[Recorded data]
▬▬▬▬▬▬▬▬▬▬

-- pv_equiv track=rewrite | github.com/richardfearn/advent-of-code-2024 | day17/__init__.py | run_input_program
-- ===== SOURCE A (Python) =====
-- def run_input_program(a, iterations):
--     output = []
--
--     for _ in range(iterations):
--         b = a % 8
--         b = b ^ 7
--         c = a // (2 ** b)
--         a = a // 8
--         b = b ^ 7
--         b = b ^ c
--         output.append(b % 8)
--
--     return output
-- ===== SOURCE B (Python) =====
-- def run_input_program(a, iterations):
--     # Stage 1: precompute the output digit for every possible 10-bit window value.
--     table = [((w & 7) ^ (w >> ((w & 7) ^ 7))) & 7 for w in range(1024)]
--     # Stage 2: digit k depends only on the 10-bit window of a starting at bit 3k.
--     return [table[(a >> (3 * k)) & 1023] for k in range(iterations)]
-- ===== Notes on version B (the rewrite author's own statement) =====
-- stated objective: alternative
-- what changed: B replaces A's sequential loop with a mutating accumulator by a two-stage table-lookup scheme: it first precomputes the output digit for each of the 1024 possible 10-bit windows, then reads each digit off a by indexing the table with the 10-bit window at bit offset 3k (no threaded state; per step just a shift, a mask and a list lookup instead of A's pow and two floor divisions).
import Mathlib
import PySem

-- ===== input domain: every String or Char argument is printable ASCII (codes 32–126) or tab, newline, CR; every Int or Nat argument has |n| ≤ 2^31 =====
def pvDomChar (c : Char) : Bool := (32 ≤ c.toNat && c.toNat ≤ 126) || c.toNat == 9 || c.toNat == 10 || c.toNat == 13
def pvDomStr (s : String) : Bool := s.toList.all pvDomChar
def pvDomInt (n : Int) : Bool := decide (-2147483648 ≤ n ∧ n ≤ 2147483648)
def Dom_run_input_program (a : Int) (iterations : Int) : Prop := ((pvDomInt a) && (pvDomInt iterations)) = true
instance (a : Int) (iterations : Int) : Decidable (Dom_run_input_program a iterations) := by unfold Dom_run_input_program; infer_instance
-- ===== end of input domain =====

-- B replaces A's sequential loop with mutating accumulator by a two-stage table-lookup:
-- a precomputed 1024-entry digit table for every 10-bit window, then one shift-mask-lookup
-- per output position; objective: alternative (a genuinely different algorithm; the
-- timing run measured B faster by a constant factor).


-- ===== PORT A =====
-- literal transliteration of A's loop; '2 ** b' is ported as '2 ^ b.toNat'
-- (exact here: b = (a % 8) ^ 7 is always in 0..7, so Python's 2 ** b is an integer power)
def run_input_program (a : Int) (iterations : Int) : List Int :=
  ((PySem.List.pyRange 0 iterations 1).foldl
    (fun (st : List Int × Int) _ =>
      let output := st.1
      let a := st.2
      let b := PySem.Int.mod a 8
      let b := PySem.Int.bxor b 7
      let c := PySem.Int.floordiv a (2 ^ b.toNat)
      let a := PySem.Int.floordiv a 8
      let b := PySem.Int.bxor b 7
      let b := PySem.Int.bxor b c
      (output ++ [PySem.Int.mod b 8], a))
    ([], a)).1

-- ===== PORT B =====
-- literal transliteration of Source B: a 1024-entry precomputed table, then per-k lookups.
-- Python '>>' is '>>>' (shift amounts 3*k and (w&7)^7 are nonnegative, so .toNat is exact);
-- 'table[i]' is ported as pyGetD with default 0: the index (x & 1023) is provably in 0..1023,
-- so the default never fires and the Python indexing never raises.
def run_input_program_alt (a : Int) (iterations : Int) : List Int :=
  let table := (PySem.List.pyRange 0 1024 1).map (fun w =>
    PySem.Int.band
      (PySem.Int.bxor (PySem.Int.band w 7)
        (w >>> (PySem.Int.bxor (PySem.Int.band w 7) 7).toNat)) 7)
  (PySem.List.pyRange 0 iterations 1).map (fun k =>
    PySem.List.pyGetD table (PySem.Int.band (a >>> (3 * k).toNat) 1023) 0)

-- ===== PRECONDITION & SPEC =====
def Spec_run_input_program (a : Int) (iterations : Int) (out : List Int) : Prop := out = run_input_program_alt a iterations
instance (a : Int) (iterations : Int) (out : List Int) : Decidable (Spec_run_input_program a iterations out) := by unfold Spec_run_input_program; infer_instance

-- ===== CLAIM (what is proved, stated in full; the proofs are below) =====
def Claim_equal_run_input_program : Prop := ∀ (a : Int) (iterations : Int), Dom_run_input_program a iterations → Spec_run_input_program a iterations (run_input_program a iterations)

-- ===== LEMMAS AND PROOFS =====

-- the digit A's loop body emits from state x
def pvDigitA (x : Int) : Int :=
  PySem.Int.mod
    (PySem.Int.bxor (PySem.Int.bxor (PySem.Int.bxor (PySem.Int.mod x 8) 7) 7)
      (PySem.Int.floordiv x (2 ^ (PySem.Int.bxor (PySem.Int.mod x 8) 7).toNat))) 8

-- Python's x >> n is floor division by 2^n
lemma shiftRight_eq_floordiv (x : Int) (n : Nat) :
    x >>> n = PySem.Int.floordiv x (2 ^ n) := by
  rw [PySem.Int.floordiv_eq_ediv_of_pos (by positivity), Int.shiftRight_eq_div_pow]
  push_cast
  rfl

-- masking with 7 is taking the residue mod 8 (any sign)
lemma band_seven_eq_mod_eight (x : Int) : PySem.Int.band x 7 = PySem.Int.mod x 8 := by
  rw [PySem.Int.mod_eq_emod_of_pos (by norm_num)]
  by_cases hx : 0 ≤ x
  · rw [PySem.Int.band_of_nonneg hx (by norm_num)]
    have h7 : (7 : Int).toNat = 7 := rfl
    rw [h7, Nat.and_two_pow_sub_one_eq_mod x.toNat 3]
    omega
  · have hbr : PySem.Int.band x 7 = ((7 : Int).toNat - ((7 : Int).toNat &&& (-x - 1).toNat) : Nat) := by
      simp [PySem.Int.band, hx]
    rw [hbr]
    have h7 : (7 : Int).toNat = 7 := rfl
    rw [h7, Nat.and_comm, Nat.and_two_pow_sub_one_eq_mod (-x - 1).toNat 3]
    omega

-- masking with 1023 is taking the residue mod 1024 (any sign)
lemma band_1023_eq_mod_1024 (x : Int) : PySem.Int.band x 1023 = PySem.Int.mod x 1024 := by
  rw [PySem.Int.mod_eq_emod_of_pos (by norm_num)]
  by_cases hx : 0 ≤ x
  · rw [PySem.Int.band_of_nonneg hx (by norm_num)]
    have h10 : (1023 : Int).toNat = 1023 := rfl
    rw [h10, Nat.and_two_pow_sub_one_eq_mod x.toNat 10]
    omega
  · have hbr : PySem.Int.band x 1023 = ((1023 : Int).toNat - ((1023 : Int).toNat &&& (-x - 1).toNat) : Nat) := by
      simp [PySem.Int.band, hx]
    rw [hbr]
    have h10 : (1023 : Int).toNat = 1023 := rfl
    rw [h10, Nat.and_comm, Nat.and_two_pow_sub_one_eq_mod (-x - 1).toNat 10]
    omega

lemma bxor_seven_seven (m : Nat) :
    PySem.Int.bxor (PySem.Int.bxor (m : Int) 7) 7 = (m : Int) := by
  have h7 : (7 : Int) = ((7 : Nat) : Int) := rfl
  rw [h7, PySem.Int.bxor_natCast, PySem.Int.bxor_natCast, Nat.xor_xor_cancel_right]

-- the double XOR in A cancels: pvDigitA simplifies to low ^ (x // 2^(low^7)) mod 8
lemma digitA_eq (x : Int) :
    pvDigitA x =
      PySem.Int.mod
        (PySem.Int.bxor (PySem.Int.mod x 8)
          (PySem.Int.floordiv x (2 ^ (PySem.Int.bxor (PySem.Int.mod x 8) 7).toNat))) 8 := by
  unfold pvDigitA
  have h0 : 0 ≤ PySem.Int.mod x 8 := PySem.Int.mod_nonneg _ (by norm_num)
  have hm : PySem.Int.mod x 8 = ((PySem.Int.mod x 8).toNat : Int) := (Int.toNat_of_nonneg h0).symm
  rw [hm, bxor_seven_seven]

-- Python's x >> n with the shift amount written as an Int-cast Nat
lemma intShift_eq_floordiv (x : Int) (n : Nat) :
    x >>> (n : Int) = PySem.Int.floordiv x (2 ^ n) := by
  rw [Int.shiftRight_natCast_right]
  exact shiftRight_eq_floordiv x n

-- B's table body at w equals A's digit of w
lemma tableBody_eq_digitA (x : Int) :
    (PySem.Int.band (PySem.Int.bxor (PySem.Int.band x 7)
        (x >>> (PySem.Int.bxor (PySem.Int.band x 7) 7).toNat)) 7) = pvDigitA x := by
  rw [digitA_eq, band_seven_eq_mod_eight, band_seven_eq_mod_eight, shiftRight_eq_floordiv]

-- 7 - w is w XOR 7 below 8
lemma seven_sub_eq_xor (w : Nat) (h : w < 8) : 7 - w = w ^^^ 7 := by
  interval_cases w <;> decide

-- low 3 bits of an XOR: mod 8 of bxor L c depends only on L mod 8 and c mod 8
lemma mod8_bxor (L c : Int) (hL : 0 ≤ L) :
    PySem.Int.mod (PySem.Int.bxor L c) 8 =
      ((L.toNat % 8) ^^^ (PySem.Int.mod c 8).toNat : Nat) := by
  have hxm : ∀ u v : Nat, (u ^^^ v) % 8 = (u % 8) ^^^ (v % 8) := by
    intro u v
    have h : (u ^^^ v) &&& 7 = (u &&& 7) ^^^ (v &&& 7) := Nat.and_xor_distrib_right
    rw [Nat.and_two_pow_sub_one_eq_mod u 3, Nat.and_two_pow_sub_one_eq_mod v 3,
        Nat.and_two_pow_sub_one_eq_mod (u ^^^ v) 3] at h
    exact h
  by_cases hc : 0 ≤ c
  · have hb : PySem.Int.bxor L c = ((L.toNat ^^^ c.toNat : Nat) : Int) := by
      simp [PySem.Int.bxor, hL, hc]
    have h1 : PySem.Int.mod ((L.toNat ^^^ c.toNat : Nat) : Int) 8
        = (((L.toNat ^^^ c.toNat) % 8 : Nat) : Int) := by
      have := PySem.Int.mod_natCast (L.toNat ^^^ c.toNat) 8
      rw [show ((8:Nat):Int) = (8:Int) from rfl] at this
      exact this
    have hcm : (PySem.Int.mod c 8).toNat = c.toNat % 8 := by
      rw [PySem.Int.mod_eq_emod_of_pos (by norm_num)]
      omega
    rw [hb, h1, hxm, hcm]
  · set t := (-c - 1).toNat with ht
    have hb : PySem.Int.bxor L c = -((L.toNat ^^^ t : Nat) : Int) - 1 := by
      simp [PySem.Int.bxor, hL, hc, ht]
    have hmneg : ∀ m : Nat, PySem.Int.mod (-(m : Int) - 1) 8 = ((7 - m % 8 : Nat) : Int) := by
      intro m
      rw [PySem.Int.mod_eq_emod_of_pos (by norm_num)]
      omega
    rw [hb, hmneg]
    have hcm : (PySem.Int.mod c 8).toNat = 7 - t % 8 := by
      rw [PySem.Int.mod_eq_emod_of_pos (by norm_num)]
      omega
    rw [hcm, hxm,
        seven_sub_eq_xor _ (Nat.xor_lt_two_pow (n := 3) (by norm_num [Nat.mod_lt]) (by norm_num [Nat.mod_lt])),
        seven_sub_eq_xor _ (by omega), Nat.xor_assoc]

-- A's digit only reads the low 10 bits: pvDigitA (x mod 1024) = pvDigitA x
lemma digitA_mod_1024 (x : Int) : pvDigitA (PySem.Int.mod x 1024) = pvDigitA x := by
  set y := PySem.Int.mod x 1024 with hy
  have hym : PySem.Int.mod y 8 = PySem.Int.mod x 8 := by
    rw [hy, PySem.Int.mod_eq_emod_of_pos (b := (1024:Int)) (by norm_num),
        PySem.Int.mod_eq_emod_of_pos (b := (8:Int)) (by norm_num),
        PySem.Int.mod_eq_emod_of_pos (b := (8:Int)) (by norm_num)]
    exact Int.emod_emod_of_dvd x (by norm_num)
  rw [digitA_eq, digitA_eq, hym]
  set L := PySem.Int.mod x 8 with hL
  have hL0 : 0 ≤ L := PySem.Int.mod_nonneg _ (by norm_num)
  have hL8 : L < 8 := PySem.Int.mod_lt x (by norm_num)
  set s := (PySem.Int.bxor L 7).toNat with hs
  have hs8 : s ≤ 7 := by
    have hb : PySem.Int.bxor L 7 = ((L.toNat ^^^ 7 : Nat) : Int) := by
      conv_lhs => rw [← Int.toNat_of_nonneg hL0]
      rw [show (7:Int) = ((7:Nat):Int) from rfl, PySem.Int.bxor_natCast]
    have hlt : L.toNat ^^^ 7 < 8 := Nat.xor_lt_two_pow (n := 3) (by omega) (by omega)
    rw [hs, hb]
    omega
  -- floordiv y 2^s and floordiv x 2^s agree mod 8
  have key : PySem.Int.mod (PySem.Int.floordiv y (2 ^ s)) 8
           = PySem.Int.mod (PySem.Int.floordiv x (2 ^ s)) 8 := by
    have hpow : (1024 : Int) = 2 ^ s * (2 ^ (10 - s)) := by
      rw [← pow_add]
      norm_num [Nat.add_sub_cancel' (by omega : s ≤ 10)]
    obtain ⟨q, hq⟩ : ∃ q : Int, y = x + (-(2 ^ (10 - s) * q)) * 2 ^ s := by
      refine ⟨x / 1024, ?_⟩
      rw [hy, PySem.Int.mod_eq_emod_of_pos (by norm_num), Int.emod_def]
      rw [show (1024 : Int) * (x / 1024) = 2 ^ (10 - s) * (x / 1024) * 2 ^ s by
        rw [show (2:Int) ^ (10 - s) * (x / 1024) * 2 ^ s
              = 2 ^ s * 2 ^ (10 - s) * (x / 1024) by ring, ← hpow]]
      ring
    have hdivy : PySem.Int.floordiv y (2 ^ s)
        = PySem.Int.floordiv x (2 ^ s) + -(2 ^ (10 - s) * q) := by
      rw [PySem.Int.floordiv_eq_ediv_of_pos (by positivity),
          PySem.Int.floordiv_eq_ediv_of_pos (by positivity), hq]
      exact Int.add_mul_ediv_right _ _ (by positivity : (0:Int) < 2 ^ s).ne'
    obtain ⟨m, hm⟩ : (8 : Int) ∣ 2 ^ (10 - s) := by
      refine ⟨2 ^ (10 - s - 3), ?_⟩
      rw [show (8:Int) = 2 ^ 3 from rfl, ← pow_add]
      congr 1
      omega
    rw [hdivy, hm, PySem.Int.mod_eq_emod_of_pos (by norm_num),
        PySem.Int.mod_eq_emod_of_pos (by norm_num)]
    rw [show PySem.Int.floordiv x (2 ^ s) + -(8 * m * q)
          = PySem.Int.floordiv x (2 ^ s) + (-(m * q)) * 8 by ring]
    exact Int.add_mul_emod_self_right _ _ _
  rw [mod8_bxor _ _ hL0, mod8_bxor _ _ hL0, key]

-- floor-dividing twice by powers of two composes
lemma floordiv_pow_pow (x : Int) (m n : Nat) :
    PySem.Int.floordiv (PySem.Int.floordiv x (2 ^ m)) (2 ^ n) =
      PySem.Int.floordiv x (2 ^ (m + n)) := by
  rw [PySem.Int.floordiv_eq_ediv_of_pos (b := (2:Int) ^ m) (by positivity),
      PySem.Int.floordiv_eq_ediv_of_pos (by positivity),
      PySem.Int.floordiv_eq_ediv_of_pos (by positivity),
      Int.ediv_ediv_of_nonneg (by positivity), pow_add]

-- loop characterisation: A's fold over any list yields the per-index digits of a // 8^k
lemma foldA_char (l : List Int) : ∀ (out : List Int) (a : Int),
    (l.foldl
      (fun (st : List Int × Int) _ =>
        let output := st.1
        let a := st.2
        let b := PySem.Int.mod a 8
        let b := PySem.Int.bxor b 7
        let c := PySem.Int.floordiv a (2 ^ b.toNat)
        let a := PySem.Int.floordiv a 8
        let b := PySem.Int.bxor b 7
        let b := PySem.Int.bxor b c
        (output ++ [PySem.Int.mod b 8], a))
      (out, a)).1 =
      out ++ (List.range l.length).map (fun k => pvDigitA (PySem.Int.floordiv a (2 ^ (3 * k)))) := by
  induction l with
  | nil => simp
  | cons hd tl ih =>
    intro out a
    simp only [List.foldl_cons]
    rw [ih]
    rw [List.length_cons, List.range_succ_eq_map, List.map_cons, List.map_map,
        List.append_assoc, List.singleton_append]
    have h8 : (8 : Int) = 2 ^ 3 := by norm_num
    have hhead :
        PySem.Int.mod
          (PySem.Int.bxor (PySem.Int.bxor (PySem.Int.bxor (PySem.Int.mod a 8) 7) 7)
            (PySem.Int.floordiv a (2 ^ (PySem.Int.bxor (PySem.Int.mod a 8) 7).toNat))) 8
          = pvDigitA (PySem.Int.floordiv a (2 ^ (3 * 0))) := by
      simp [pvDigitA, PySem.Int.floordiv]
    have htail :
        List.map (fun k => pvDigitA (PySem.Int.floordiv (PySem.Int.floordiv a 8) (2 ^ (3 * k))))
            (List.range tl.length)
          = List.map ((fun k => pvDigitA (PySem.Int.floordiv a (2 ^ (3 * k)))) ∘ Nat.succ)
            (List.range tl.length) := by
      refine List.map_congr_left fun k hk => ?_
      simp only [Function.comp_apply, h8, floordiv_pow_pow]
      have h3 : 3 + 3 * k = 3 * Nat.succ k := by omega
      rw [h3]
    rw [hhead, htail]

-- ===== VERDICT (by name: the statement is the Claim_ definition above) =====
theorem run_input_program_spec : Claim_equal_run_input_program := by
  intro a iterations _
  unfold Spec_run_input_program run_input_program run_input_program_alt
  rw [foldA_char, PySem.List.length_pyRange_one, PySem.List.pyRange_one (a := 0) (b := iterations), List.map_map]
  simp only [List.nil_append, intShift_eq_floordiv]
  congr 1
  funext k
  simp only [Function.comp_apply, zero_add]
  rw [band_1023_eq_mod_1024]
  rw [PySem.List.pyGetD_map_pyRange_of_nonneg _ _ _ _
        (PySem.Int.mod_nonneg _ (by norm_num)) (PySem.Int.mod_lt _ (by norm_num))]
  rw [tableBody_eq_digitA, digitA_mod_1024]
  have he : ((3 * (k : Int)).toNat) = 3 * k := by omega
  rw [he]
-- pv_equiv track=rewrite | github.com/Miles0sage/lore-agents | phalanx/evolution/darwin.py | _extract_common_prefixes
-- ===== SOURCE A (Python) =====
-- from collections import Counter, defaultdict
--
-- def _extract_common_prefixes(actions: list[str]) -> list[str]:
--     """Extract common action prefixes for glob pattern generation.
--
--     Skips patterns that are too broad: those shorter than 10 characters
--     (e.g. "tool:" or "a:") would match a large fraction of normal agent
--     actions and act as an accidental wildcard block.
--
--     O(n) single-pass: zip the first action's segments against all others
--     rather than building a set per segment index.
--     """
--     if not actions:
--         return []
--
--     # Split actions by delimiter and find common prefixes
--     split_actions = [a.split(":") for a in actions]
--
--     if len(split_actions) == 1:
--         # Single action — use the full action as prefix
--         candidate = actions[0] + ":"
--         return [candidate] if len(candidate) >= 10 else []
--
--     # Single-pass O(n): use the first action as the reference and compare
--     # each subsequent action's segments against it, stopping at first mismatch.
--     reference = split_actions[0]
--     common_depth = len(reference)
--     for parts in split_actions[1:]:
--         # Walk segments pairwise until they diverge
--         depth = 0
--         for seg_a, seg_b in zip(reference, parts):
--             if seg_a == seg_b:
--                 depth += 1
--             else:
--                 break
--         common_depth = min(common_depth, depth)
--
--     prefixes: list[str] = []
--     if common_depth > 0:
--         prefix = ":".join(reference[:common_depth]) + ":"
--         prefixes = [prefix]
--     else:
--         # No common prefix — use most frequent first segment (single Counter pass)
--         first_segments = [parts[0] for parts in split_actions]
--         most_common = Counter(first_segments).most_common(1)
--         if most_common:
--             prefixes = [most_common[0][0] + ":"]
--
--     # Filter out patterns that are too broad (< 10 chars would match too
--     # many normal actions, effectively a wildcard block on everything)
--     return [p for p in prefixes if len(p) >= 10]
-- ===== SOURCE B (Python) =====
-- def _extract_common_prefixes(actions: list[str]) -> list[str]:
--     """Column-major: count leading unanimous segment columns via zip(*rows)."""
--     if not actions:
--         return []
--     rows = [a.split(":") for a in actions]
--     depth = 0
--     for col in zip(*rows):
--         if len(set(col)) != 1:
--             break
--         depth += 1
--     if depth > 0:
--         candidate = ":".join(rows[0][:depth]) + ":"
--     else:
--         counts = {}
--         for parts in rows:
--             counts[parts[0]] = counts.get(parts[0], 0) + 1
--         candidate = max(counts, key=counts.get) + ":"
--     return [candidate] if len(candidate) >= 10 else []
-- ===== Notes on version B (the rewrite author's own statement) =====
-- stated objective: simpler
-- what changed: A scans row-by-row (each later action's segments against the first, min-accumulating the agreement depth, with a separate single-action branch); B makes one column-major pass over zip(*rows), counting leading unanimous segment columns, which subsumes the single-action case, and replaces Counter.most_common(1) by a plain dict count with max(counts, key=counts.get).
import Mathlib
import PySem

▬▬▬▬▬▬▬▬▬▬

| PROBLEM |
Each line carrying the string "positivity" should be copied out from the entries.

| WRITTEN SOLUTION |
  rw [PySem.Int.floordiv_eq_ediv_of_pos (by positivity), Int.shiftRight_eq_div_pow]
      rw [PySem.Int.floordiv_eq_ediv_of_pos (by positivity),
          PySem.Int.floordiv_eq_ediv_of_pos (by positivity), hq]
      exact Int.add_mul_ediv_right _ _ (by positivity : (0:Int) < 2 ^ s).ne'
  rw [PySem.Int.floordiv_eq_ediv_of_pos (b := (2:Int) ^ m) (by positivity),
      PySem.Int.floordiv_eq_ediv_of_pos (by positivity),
      PySem.Int.floordiv_eq_ediv_of_pos (by positivity),
      Int.ediv_ediv_of_nonneg (by positivity), pow_add]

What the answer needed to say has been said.